--- DATA IN THIS EXERCISE ---
-- A's scan loop, characterised
theorem pvScanA_eq (cs : List Char) : ∀ (i : Nat) (triples normals : List Nat),
    pvScanA cs i triples normals =
      (triples ++ ((pvPos (cs.drop i)).1.map (i + ·)),
       normals ++ ((pvPos (cs.drop i)).2.map (i + ·))) := by
  intro i
  induction hn : cs.length - i using Nat.strong_induction_on generalizing i with
  | _ n ih =>
  intro triples normals
  subst hn
  rw [pvScanA]
  by_cases hi : i < cs.length
  · rw [dif_pos hi]
    have hdrop : cs.drop i = cs[i] :: cs.drop (i + 1) := (List.getElem_cons_drop hi).symm
    by_cases hq : cs[i] = '"'
    · rw [if_pos hq]
      by_cases ht : i + 2 < cs.length ∧
          PySem.List.slice cs (some ((i : Int) + 1)) (some ((i : Int) + 3)) = ['"', '"']
      · rw [if_pos ht]
        have hp : ['"', '"', '"'] <+: cs.drop i := (pvTriple_iff cs i hi hq).mp ht
        rw [pvPos, dif_pos hp, List.drop_drop, ih _ (by omega) _ rfl]
        simp only [List.map_cons, pvMapShift, Nat.add_zero]
        simp [List.append_assoc]
      · rw [if_neg ht]
        have hp : ¬ ['"', '"', '"'] <+: cs.drop i := fun hp => ht ((pvTriple_iff cs i hi hq).mpr hp)
        rw [hdrop] at hp
        rw [ih _ (by omega) _ rfl, hdrop, pvPos_cons _ _ hp, if_pos hq]
        simp only [List.map_cons, pvMapShift, Nat.add_zero]
        simp [List.append_assoc]
    · rw [if_neg hq]
      have hp : ¬ ['"', '"', '"'] <+: (cs[i] :: cs.drop (i + 1)) := by
        rw [List.cons_prefix_cons]
        rintro ⟨h1, -⟩
        exact hq h1.symm
      rw [ih _ (by omega) _ rfl, hdrop, pvPos_cons _ _ hp, if_neg (fun h => hq h)]
      simp only [pvMapShift]
  · rw [dif_neg hi]
    rw [List.drop_eq_nil_of_le (by omega), pvPos, dif_neg (by simp)]
    simp

-- A's parts loop, characterised
theorem pvPartsA_eq (cs : List Char) (nq : List Nat) : ∀ (j : Nat) (parts : List (List Char)),
    pvPartsA cs nq j parts = parts ++ pvSlicePairs cs (nq.drop j) := by
  intro j
  induction hn : nq.length - 1 - j using Nat.strong_induction_on generalizing j with
  | _ n ih =>
  intro parts
  subst hn
  rw [pvPartsA]
  by_cases hj : j < nq.length - 1
  · rw [if_pos hj]
    rw [ih _ (by omega) _ rfl]
    have hj1 : j + 1 < nq.length := by omega
    have hj0 : j < nq.length := by omega
    have hdj : nq.drop j = nq[j] :: nq[j+1] :: nq.drop (j + 2) := by
      rw [← List.getElem_cons_drop hj0, ← List.getElem_cons_drop hj1]
    rw [hdj, pvSlicePairs, getElem!_pos nq j hj0, getElem!_pos nq (j+1) hj1]
    rw [← List.getElem_cons_drop hj1]
    simp [List.append_assoc]
  · rw [if_neg hj]
    have hlen : (nq.drop j).length ≤ 1 := by simp; omega
    cases hdj : nq.drop j with
    | nil => simp [pvSlicePairs]
    | cons x xs =>
      cases xs with
      | nil => simp [pvSlicePairs]
      | cons y ys =>
        rw [hdj] at hlen
        simp at hlen

theorem pvJoin_slicePairs (cs : List Char) : ∀ (ps : List Nat) (a : Nat),
    PySem.Chars.join ['\\'] (pvSlicePairs cs (a :: (ps ++ [cs.length]))) = pvIns cs a ps := by
  intro ps
  induction ps with
  | nil =>
    intro a
    have h1 : pvSlicePairs cs (a :: ([] ++ [cs.length])) =
        [PySem.List.slice cs (some ((a : Nat) : Int)) (some ((cs.length : Nat) : Int))] := rfl
    rw [h1, PySem.Chars.join_singleton, PySem.List.slice_natCast]
    show _ = List.drop a cs
    exact List.take_of_length_le (by simp)
  | cons p ps ih =>
    intro a
    have h1 : pvSlicePairs cs (a :: ((p :: ps) ++ [cs.length])) =
        PySem.List.slice cs (some ((a : Nat) : Int)) (some ((p : Nat) : Int))
          :: pvSlicePairs cs (p :: (ps ++ [cs.length])) := rfl
    rw [h1]
    obtain ⟨q, rest, hd⟩ : ∃ q rest,
        pvSlicePairs cs (p :: (ps ++ [cs.length])) = q :: rest := by
      cases ps <;> exact ⟨_, _, rfl⟩
    rw [hd, PySem.Chars.join_cons_cons, ← hd, ih p, PySem.List.slice_natCast]
    show _ = (cs.drop a).take (p - a) ++ '\\' :: pvIns cs p ps
    simp [List.append_assoc]

theorem pvIns_step (cs : List Char) (ps : List Nat) (a k : Nat)
    (hk : ∀ p ∈ ps, a + k ≤ p) :
    pvIns cs a ps = (cs.drop a).take k ++ pvIns cs (a + k) ps := by
  cases ps with
  | nil =>
    show cs.drop a = (cs.drop a).take k ++ cs.drop (a + k)
    conv_lhs => rw [← List.take_append_drop k (cs.drop a)]
    rw [List.drop_drop]
  | cons p ps' =>
    simp only [pvIns]
    have hp : a + k ≤ p := hk p List.mem_cons_self
    have h1 : p - a = k + (p - (a + k)) := by omega
    rw [h1, List.take_add, List.drop_drop]
    simp [List.append_assoc]

theorem pvIns_esc (cs : List Char) : ∀ (a : Nat), a ≤ cs.length →
    pvIns cs a ((pvPos (cs.drop a)).2.map (a + ·)) = pvEsc (cs.drop a) := by
  intro a
  induction hn : cs.length - a using Nat.strong_induction_on generalizing a with
  | _ n ih =>
  intro ha
  subst hn
  by_cases hp : ['"', '"', '"'] <+: cs.drop a
  · have h3 : 3 ≤ (cs.drop a).length := by simpa using hp.length_le
    rw [List.length_drop] at h3
    rw [pvPos, dif_pos hp, pvEsc, dif_pos hp, List.drop_drop, pvMapShift]
    rw [pvIns_step cs _ a 3 (by intro p hp'; simp at hp'; omega)]
    rw [ih (cs.length - (a + 3)) (by omega) (a + 3) rfl (by omega)]
    have htake : (cs.drop a).take 3 = ['"', '"', '"'] := by
      obtain ⟨t, ht⟩ := hp
      rw [← ht]
      rfl
    rw [htake]
    rfl
  · cases hd : cs.drop a with
    | nil =>
      rw [pvPos_nil, pvEsc_nil]
      simp [pvIns, hd]
    | cons c r =>
      have ha' : a < cs.length := by
        have := congrArg List.length hd
        simp at this
        omega
      have hcr : cs[a] = c ∧ cs.drop (a + 1) = r := by
        have h2 := (List.getElem_cons_drop ha').trans hd
        exact ⟨by injection h2, by injection h2 with _ h3⟩
      rw [hd] at hp
      by_cases hc : c = '"'
      · rw [pvPos_cons _ _ hp, pvEsc_cons _ _ hp, if_pos hc, if_pos hc]
        simp only [List.map_cons, pvMapShift, Nat.add_zero]
        rw [pvIns, Nat.sub_self, List.take_zero]
        rw [pvIns_step cs _ a 1 (by intro p hp'; simp at hp'; omega)]
        rw [← hcr.2, ih (cs.length - (a + 1)) (by omega) (a + 1) rfl (by omega)]
        have htake : (cs.drop a).take 1 = [c] := by rw [hd]; rfl
        rw [htake, hcr.2]
        simp
      · rw [pvPos_cons _ _ hp, pvEsc_cons _ _ hp, if_neg hc, if_neg hc]
        rw [pvMapShift]
        rw [pvIns_step cs _ a 1 (by intro p hp'; simp at hp'; omega)]
        rw [← hcr.2, ih (cs.length - (a + 1)) (by omega) (a + 1) rfl (by omega)]
        have htake : (cs.drop a).take 1 = [c] := by rw [hd]; rfl
        rw [htake, hcr.2]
---
■ **TO DO**: The answer is the lines above between the line holding "exact List.take_of_length_le (by simp)" and the line holding "rw [pvIns_step cs _ a 3", inclusive, each written out exactly, and no others.

■ **SOLUTION TO THIS PROBLEM**:
    exact List.take_of_length_le (by simp)
  | cons p ps ih =>
    intro a
    have h1 : pvSlicePairs cs (a :: ((p :: ps) ++ [cs.length])) =
        PySem.List.slice cs (some ((a : Nat) : Int)) (some ((p : Nat) : Int))
          :: pvSlicePairs cs (p :: (ps ++ [cs.length])) := rfl
    rw [h1]
    obtain ⟨q, rest, hd⟩ : ∃ q rest,
        pvSlicePairs cs (p :: (ps ++ [cs.length])) = q :: rest := by
      cases ps <;> exact ⟨_, _, rfl⟩
    rw [hd, PySem.Chars.join_cons_cons, ← hd, ih p, PySem.List.slice_natCast]
    show _ = (cs.drop a).take (p - a) ++ '\\' :: pvIns cs p ps
    simp [List.append_assoc]

theorem pvIns_step (cs : List Char) (ps : List Nat) (a k : Nat)
    (hk : ∀ p ∈ ps, a + k ≤ p) :
    pvIns cs a ps = (cs.drop a).take k ++ pvIns cs (a + k) ps := by
  cases ps with
  | nil =>
    show cs.drop a = (cs.drop a).take k ++ cs.drop (a + k)
    conv_lhs => rw [← List.take_append_drop k (cs.drop a)]
    rw [List.drop_drop]
  | cons p ps' =>
    simp only [pvIns]
    have hp : a + k ≤ p := hk p List.mem_cons_self
    have h1 : p - a = k + (p - (a + k)) := by omega
    rw [h1, List.take_add, List.drop_drop]
    simp [List.append_assoc]

theorem pvIns_esc (cs : List Char) : ∀ (a : Nat), a ≤ cs.length →
    pvIns cs a ((pvPos (cs.drop a)).2.map (a + ·)) = pvEsc (cs.drop a) := by
  intro a
  induction hn : cs.length - a using Nat.strong_induction_on generalizing a with
  | _ n ih =>
  intro ha
  subst hn
  by_cases hp : ['"', '"', '"'] <+: cs.drop a
  · have h3 : 3 ≤ (cs.drop a).length := by simpa using hp.length_le
    rw [List.length_drop] at h3
    rw [pvPos, dif_pos hp, pvEsc, dif_pos hp, List.drop_drop, pvMapShift]
    rw [pvIns_step cs _ a 3 (by intro p hp'; simp at hp'; omega)]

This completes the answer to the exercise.